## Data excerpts
··········

-- pv_equiv track=rewrite | github.com/MichaelYcCho/Algorithm | programmers_lv0_1/23.06.07_82612.py | solution
-- ===== SOURCE A (Python) =====
-- def solution(price, money, count):
--     res = 0
--     for i in range(1,count+1):
--         res += price*i
--     if res >= money:
--         answer = res -money
--     else:
--         answer = 0
--
--
--     return answer
-- ===== SOURCE B (Python) =====
-- def solution(price, money, count):
--     total = price * count * (count + 1) // 2
--     return max(total - money, 0)
-- ===== Notes on version B (the rewrite author's own statement) =====
-- stated objective: faster
-- what changed: replaces the O(count) accumulation loop by the arithmetic-series closed form price*count*(count+1)//2 and a max with 0
-- outside the precondition, e.g. on solution(3, 1, -3): A returns 0, B returns 8
import Mathlib
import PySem

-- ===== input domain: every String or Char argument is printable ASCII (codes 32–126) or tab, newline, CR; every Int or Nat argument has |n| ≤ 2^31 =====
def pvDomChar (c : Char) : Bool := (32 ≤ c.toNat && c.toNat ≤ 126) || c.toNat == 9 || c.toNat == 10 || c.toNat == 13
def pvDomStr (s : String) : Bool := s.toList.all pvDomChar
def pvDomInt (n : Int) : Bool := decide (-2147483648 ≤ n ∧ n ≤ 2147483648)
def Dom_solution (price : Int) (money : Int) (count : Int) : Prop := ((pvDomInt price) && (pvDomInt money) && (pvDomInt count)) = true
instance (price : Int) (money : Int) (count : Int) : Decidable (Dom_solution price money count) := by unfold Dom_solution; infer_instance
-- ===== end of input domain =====

-- B replaces A's O(count) accumulation loop by the closed-form arithmetic series (objective: faster).

-- ===== PORT A =====
def solution (price : Int) (money : Int) (count : Int) : Int :=
  let res := (PySem.List.pyRange 1 (count + 1) 1).foldl (fun r i => r + price * i) 0
  if res ≥ money then res - money else 0

-- ===== PORT B =====
def solution_alt (price : Int) (money : Int) (count : Int) : Int :=
  let total := PySem.Int.floordiv (price * count * (count + 1)) 2
  max (total - money) 0

-- ===== PRECONDITION & SPEC =====
-- Pre_ restricts to the natural domain count ≥ 0 (count is a number of payments);
-- on negative count A's range(1, count+1) is empty, so A's total of 0 there is an
-- artefact of the loop bounds that B's closed form does not reproduce.
def Pre_solution (price : Int) (money : Int) (count : Int) : Prop := 0 ≤ count
instance (price : Int) (money : Int) (count : Int) : Decidable (Pre_solution price money count) := by unfold Pre_solution; infer_instance
def pvWitness_solution : Int × Int × Int := (3, 20, 4)
def Spec_solution (price : Int) (money : Int) (count : Int) (out : Int) : Prop := out = solution_alt price money count
instance (price : Int) (money : Int) (count : Int) (out : Int) : Decidable (Spec_solution price money count out) := by unfold Spec_solution; infer_instance

-- ===== CLAIM (what is proved, stated in full; the proofs are below) =====
def Claim_equal_solution : Prop := ∀ (price : Int) (money : Int) (count : Int), Dom_solution price money count → Pre_solution price money count → Spec_solution price money count (solution price money count)

-- ===== LEMMAS AND PROOFS =====

-- the loop of A computes the arithmetic series p * n * (n+1) / 2
theorem pv_loop_closed (p : Int) (n : Nat) :
    List.foldl (fun r i => r + p * i) 0 ((List.range n).map (fun k : Nat => (1 : Int) + (k : Int))) =
      PySem.Int.floordiv (p * n * (n + 1)) 2 := by
  induction n with
  | zero => simp [PySem.Int.floordiv]
  | succ m ih =>
    simp only [List.range_succ, List.map_append, List.foldl_append]
    rw [ih]
    have h2 : (2:Int) ∣ ((m : Int) * (m + 1)) := Int.even_mul_succ_self (m : Int) |>.two_dvd
    obtain ⟨t, ht⟩ := h2
    have hfd : ∀ x : Int, PySem.Int.floordiv x 2 = x / 2 := fun x =>
      PySem.Int.floordiv_eq_ediv_of_pos (by norm_num)
    simp only [List.map_cons, List.map_nil, List.foldl_cons, List.foldl_nil, hfd]
    push_cast
    have h1 : p * (m : Int) * ((m : Int) + 1) = p * (2 * t) := by rw [← ht]; ring
    have h2' : p * ((m : Int) + 1) * ((m : Int) + 1 + 1) = p * (2 * (t + (m + 1))) := by
      have : ((m:Int) + 1) * ((m:Int) + 1 + 1) = 2 * (t + (m + 1)) := by
        have : ((m:Int) + 1) * ((m:Int) + 1 + 1) = (m:Int) * ((m:Int)+1) + 2 * ((m:Int)+1) := by ring
        rw [this, ht]; ring
      calc p * ((m : Int) + 1) * ((m : Int) + 1 + 1) = p * (((m:Int) + 1) * ((m:Int) + 1 + 1)) := by ring
        _ = p * (2 * (t + (m + 1))) := by rw [this]
    rw [h1, h2']
    rw [show p * (2 * t) = 2 * (p * t) by ring, show p * (2 * (t + ((m:Int) + 1))) = 2 * (p * (t + ((m:Int)+1))) by ring]
    rw [Int.mul_ediv_cancel_left _ (by norm_num), Int.mul_ediv_cancel_left _ (by norm_num)]
    ring

-- ===== VERDICT (by name: the statement is the Claim_ definition above) =====
theorem solution_spec : Claim_equal_solution := by
  intro price money count _ hpre
  unfold Spec_solution solution solution_alt
  have hc : count = ((count.toNat : Nat) : Int) := by
    simpa using (Int.toNat_of_nonneg hpre).symm
  rw [PySem.List.pyRange_one]
  have hlen : (count + 1 - 1) = count := by ring
  rw [hlen, hc, Int.toNat_natCast]
  rw [pv_loop_closed price count.toNat]
  simp only [max_def]
  split_ifs <;> omega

··········

## Problem to work on
The expected answer is an exact copy of the lines above, beginning at the line with "def solution_alt (price" and ending at the line with "def pvWitness_solution : Int", with both ends in.

## Task answer
def solution_alt (price : Int) (money : Int) (count : Int) : Int :=
  let total := PySem.Int.floordiv (price * count * (count + 1)) 2
  max (total - money) 0

-- ===== PRECONDITION & SPEC =====
-- Pre_ restricts to the natural domain count ≥ 0 (count is a number of payments);
-- on negative count A's range(1, count+1) is empty, so A's total of 0 there is an
-- artefact of the loop bounds that B's closed form does not reproduce.
def Pre_solution (price : Int) (money : Int) (count : Int) : Prop := 0 ≤ count
instance (price : Int) (money : Int) (count : Int) : Decidable (Pre_solution price money count) := by unfold Pre_solution; infer_instance
def pvWitness_solution : Int × Int × Int := (3, 20, 4)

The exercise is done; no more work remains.